22.5.09

The Good Ol' USA

My trip is not yet over. It was supposed to be as of six hours ago, and it will be by the time I publish this post—when I get home and have Internet. (And for artistic purposes, I am going to post this as is, as written in the early morning, delusional from the lack of sleep and food and warmth). It is 4:03 am and I just woke up from the only two hours that I will be able to sleep in the absolutely freezing Houston airport. Under normal circumstances, I would have gotten into DIA around 10 pm, met my beautiful parents at the top of the overseas return escalator around 10:30, and enjoyed the car ride with my chicken Chipotle burrito that I have been thinking about for the past week straight since I emailed my request to my kindly obliging mother. Of course, these are not normal circumstances.

But enough lamenting; I am in this pickle mostly because of my own carelessness. I couldn’t have done it alone though, and I am here with one of my best pals, Shannon Conk, who is lying next to me looking like this:

We don’t have much to keep warm, but when I came back from changing into the long underwear and sweatpants I happened to have in my carry-on that is otherwise host to souvenirs and books, she had cracked into my luggage. She is wearing a pair of cloth shorts over her jeans, the tapestry that hung on my wall in my house in Xela, some woven pants wrapped around her head and neck, and some mittens. (At the time this picture was taken we had not found that beloved last treasure).

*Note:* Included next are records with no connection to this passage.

-- pv_equiv track=rewrite | github.com/shayanhalder/Tetris | matching_mechanics.py | _check_diagonal_matches
-- ===== SOURCE A (Python) =====
-- EMPTY = 0
--
-- def _check_diagonal_matches(matrix: list[list[str]]) -> list[tuple]:
--     """ Given a 2D list, a list of tuple coordinates are returned,
--         with the tuple coordinates representing diagonal matches. """
--
--     match_indices = []
--     for i in range(len(matrix) - 1, -1, -1):
--         for j in range(len(matrix[i])):
--             right_diagonal_matches = _scan_diagonal_direction(matrix, i, j, 'right')
--             for diagonal_match in right_diagonal_matches:
--                 if diagonal_match not in match_indices:
--                     match_indices.append(diagonal_match)
--
--             left_diagonal_matches = _scan_diagonal_direction(matrix, i, j, 'left')
--             for diagonal_match in left_diagonal_matches:
--                 if diagonal_match not in match_indices:
--                     match_indices.append(diagonal_match)
--
--     return match_indices
--
-- def _scan_diagonal_direction(matrix: list[list[str]], current_row_index: int, current_column_index: int, direction: str):
--     """ Given either a 'right' or 'left' direction, the function will scan for diagonal
--         matches only in that direction (up, right, up, etc...) or (up, left, up, etc...)"""
--
--     match_indices = []
--     vertical_index_counter = current_row_index
--     horizontal_index_counter = current_column_index
--     horizontal_index_delta = 1 if direction == "right" else (-1 if direction == "left" else None)
--     current_jewel = matrix[current_row_index][current_column_index]
--     counter = 0 # to determine how long the match is
--     while True:
--         if vertical_index_counter < 0 \
--             or horizontal_index_counter > len(matrix[current_row_index]) - 1 \
--             or horizontal_index_counter < 0: # handle out of bounds indices
--                 break
--         if matrix[vertical_index_counter][horizontal_index_counter] != current_jewel \
--             or matrix[vertical_index_counter][horizontal_index_counter] == EMPTY: # match streak broken
--             break
--
--         counter += 1
--         vertical_index_counter += -1
--         horizontal_index_counter += horizontal_index_delta
--     if counter >= 3:
--         for delta in range(counter):
--             new_point = (current_row_index - delta, current_column_index + (delta * horizontal_index_delta))
--             match_indices.append(new_point)
--
--     return match_indices
-- ===== SOURCE B (Python) =====
-- # B: O(R*C) re-implementation — run lengths of up-right/up-left diagonals via DP over
-- # rows (instead of re-scanning the diagonal from every cell), dedup via auxiliary set.
-- def _check_diagonal_matches(matrix: list[list[str]]) -> list[tuple]:
--     cols = len(matrix[0]) if matrix else 0
--     right, left = [], []          # run-length tables, built row by row
--     prev_row = pr = pl = None
--     for row in matrix:
--         if prev_row is None:
--             cr = [1] * cols
--             cl = [1] * cols
--         else:
--             cr = [pr[j + 1] + 1 if j + 1 < cols and row[j] == prev_row[j + 1] else 1
--                   for j in range(cols)]
--             cl = [pl[j - 1] + 1 if j - 1 >= 0 and row[j] == prev_row[j - 1] else 1
--                   for j in range(cols)]
--         right.append(cr)
--         left.append(cl)
--         prev_row, pr, pl = row, cr, cl
--     result = []
--     seen = set()
--     for i in range(len(matrix) - 1, -1, -1):
--         for j in range(cols):
--             if right[i][j] >= 3:
--                 for delta in range(right[i][j]):
--                     p = (i - delta, j + delta)
--                     if p not in seen:
--                         seen.add(p)
--                         result.append(p)
--             if left[i][j] >= 3:
--                 for delta in range(left[i][j]):
--                     p = (i - delta, j - delta)
--                     if p not in seen:
--                         seen.add(p)
--                         result.append(p)
--     return result
-- ===== Notes on version B (the rewrite author's own statement) =====
-- stated objective: faster
-- what changed: Replaces A's per-cell diagonal re-scan (a while-loop walked up the diagonal from every cell) by dynamic programming that computes all diagonal run lengths in one pass over the rows, and replaces the O(n) 'not in result' membership test by an auxiliary set, keeping the exact emission/insertion order.
-- outside the precondition, e.g. on _check_diagonal_matches([['a', 'b'], ['c']]): A returns [], B raises IndexError
import Mathlib
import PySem

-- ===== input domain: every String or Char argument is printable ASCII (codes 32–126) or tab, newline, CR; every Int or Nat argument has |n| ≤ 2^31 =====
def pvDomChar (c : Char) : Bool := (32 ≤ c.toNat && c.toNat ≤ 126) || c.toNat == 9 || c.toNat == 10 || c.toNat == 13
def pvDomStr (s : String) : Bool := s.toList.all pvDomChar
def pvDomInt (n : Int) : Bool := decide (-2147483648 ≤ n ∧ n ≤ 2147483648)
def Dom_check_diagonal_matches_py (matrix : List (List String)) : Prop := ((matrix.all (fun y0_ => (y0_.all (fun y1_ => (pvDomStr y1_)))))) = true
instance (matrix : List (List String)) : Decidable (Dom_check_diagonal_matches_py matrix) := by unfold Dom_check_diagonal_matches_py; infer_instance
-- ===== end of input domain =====

-- B replaces A's per-cell diagonal re-scan by run-length DP over rows and the list-membership
-- dedup by an auxiliary set (objective: faster).
-- Return-value equivalence only; neither program mutates its argument.

-- ===== PORT A =====

-- matrix[v][h]; A only evaluates it after its own bounds checks, so the defaults are never used on Pre_
def pvCell (matrix : List (List String)) (v h : Int) : String :=
  (matrix.getD v.toNat []).getD h.toNat ""

-- the while-loop of _scan_diagonal_direction; returns the final `counter`.
-- (`matrix[v][h] == EMPTY` compares a str with the int 0, hence is always False in Python; ported as `∨ False`.)
def pvScanLen (matrix : List (List String)) (bound : Int) (jewel : String) (d : Int)
    (v h counter : Int) : Int :=
  if _hv : v < 0 ∨ h > bound - 1 ∨ h < 0 then counter
  else if pvCell matrix v h ≠ jewel ∨ False then counter
  else pvScanLen matrix bound jewel d (v - 1) (h + d) (counter + 1)
termination_by (v + 1).toNat
decreasing_by simp at _hv; omega

def pvScanDiagonalDirection (matrix : List (List String)) (i j : Int) (direction : String) :
    List (Int × Int) :=
  let d : Int := if direction = "right" then 1 else -1
  let jewel := pvCell matrix i j
  let counter := pvScanLen matrix ((matrix.getD i.toNat []).length : Int) jewel d i j 0
  if counter ≥ 3 then
    (List.range counter.toNat).map (fun (δ : Nat) => (i - (δ : Int), j + (δ : Int) * d))
  else []

def check_diagonal_matches_py (matrix : List (List String)) : List (Int × Int) :=
  (PySem.List.pyRange ((matrix.length : Int) - 1) (-1) (-1)).foldl (fun acc i =>
    (PySem.List.pyRange 0 ((matrix.getD i.toNat []).length : Int) 1).foldl (fun acc j =>
      let acc1 := (pvScanDiagonalDirection matrix i j "right").foldl
        (fun a p => if p ∈ a then a else a ++ [p]) acc
      (pvScanDiagonalDirection matrix i j "left").foldl
        (fun a p => if p ∈ a then a else a ++ [p]) acc1) acc) []

-- ===== PORT B =====

-- one DP row for the up-right direction: cr[j] = pr[j+1]+1 if the diagonal continues, else 1
def pvRowR (row prevRow : List String) (pr : List Int) (cols : Nat) : List Int :=
  (List.range cols).map (fun j =>
    if j + 1 < cols ∧ row.getD j "" = prevRow.getD (j + 1) "" then pr.getD (j + 1) 0 + 1 else 1)

-- one DP row for the up-left direction
def pvRowL (row prevRow : List String) (pl : List Int) (cols : Nat) : List Int :=
  (List.range cols).map (fun j =>
    if 1 ≤ j ∧ row.getD j "" = prevRow.getD (j - 1) "" then pl.getD (j - 1) 0 + 1 else 1)

-- the first for-loop of B: builds both run-length tables row by row, carrying (prev_row, pr, pl)
def pvBuild (cols : Nat) :
    Option (List String × List Int × List Int) → List (List String) →
    List (List Int) × List (List Int)
  | _, [] => ([], [])
  | none, row :: rest =>
      let cr := List.replicate cols 1
      let cl := List.replicate cols 1
      let t := pvBuild cols (some (row, cr, cl)) rest
      (cr :: t.1, cl :: t.2)
  | some (prevRow, pr, pl), row :: rest =>
      let cr := pvRowR row prevRow pr cols
      let cl := pvRowL row prevRow pl cols
      let t := pvBuild cols (some (row, cr, cl)) rest
      (cr :: t.1, cl :: t.2)

-- `for delta in range(r): p = (i-delta, j+delta); if p not in seen: seen.add(p); result.append(p)`
def pvEmitR (i j : Int) (r : Int) (sr : PySem.Set (Int × Int) × List (Int × Int)) :
    PySem.Set (Int × Int) × List (Int × Int) :=
  (List.range r.toNat).foldl (fun sr (δ : Nat) =>
    let p : Int × Int := (i - (δ : Int), j + (δ : Int))
    if p ∈ sr.1 then sr else (PySem.Set.add sr.1 p, sr.2 ++ [p])) sr

-- the same with p = (i-delta, j-delta)
def pvEmitL (i j : Int) (l : Int) (sr : PySem.Set (Int × Int) × List (Int × Int)) :
    PySem.Set (Int × Int) × List (Int × Int) :=
  (List.range l.toNat).foldl (fun sr (δ : Nat) =>
    let p : Int × Int := (i - (δ : Int), j - (δ : Int))
    if p ∈ sr.1 then sr else (PySem.Set.add sr.1 p, sr.2 ++ [p])) sr

def check_diagonal_matches_py_alt (matrix : List (List String)) : List (Int × Int) :=
  let cols := (matrix.headD []).length
  let t := pvBuild cols none matrix
  ((PySem.List.pyRange ((matrix.length : Int) - 1) (-1) (-1)).foldl (fun sr i =>
    (PySem.List.pyRange 0 (cols : Int) 1).foldl (fun sr j =>
      let r := (t.1.getD i.toNat []).getD j.toNat 0
      let sr1 := if r ≥ 3 then pvEmitR i j r sr else sr
      let l := (t.2.getD i.toNat []).getD j.toNat 0
      if l ≥ 3 then pvEmitL i j l sr1 else sr1) sr) (PySem.Set.empty, ([] : List (Int × Int)))).2

-- ===== PRECONDITION & SPEC =====
-- Pre_ restricts to rectangular matrices: on ragged ones A's bounds check uses the starting
-- row's length for every row it visits, so A raises IndexError on most of them, and B's
-- row-0-width DP raises on others.
def Pre_check_diagonal_matches_py (matrix : List (List String)) : Prop :=
  ∀ row ∈ matrix, row.length = (matrix.headD []).length
-- (on a ragged matrix A's scans `_scan_diagonal_direction(matrix, i, j, "right")` and
-- `_scan_diagonal_direction(matrix, i, j, "left")` bound the column by the starting row's
-- length while indexing the rows above, so they raise IndexError when a visited row is shorter)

So anyway… it is mostly (not entirely) our fault because we failed to check the flight board and notice they changed our gate. We waited at the Dallas-Ft. Worth gate until 8:55 when they started boarding. When we got up to board ourselves, the scanner didn’t work and we were told we were at the wrong gate. And 8:55 was not boarding time for our actual flight, but the scheduled take-off time. Of course, the flight was on time, making it some ten minutes after departure when we finally got to the correct gate.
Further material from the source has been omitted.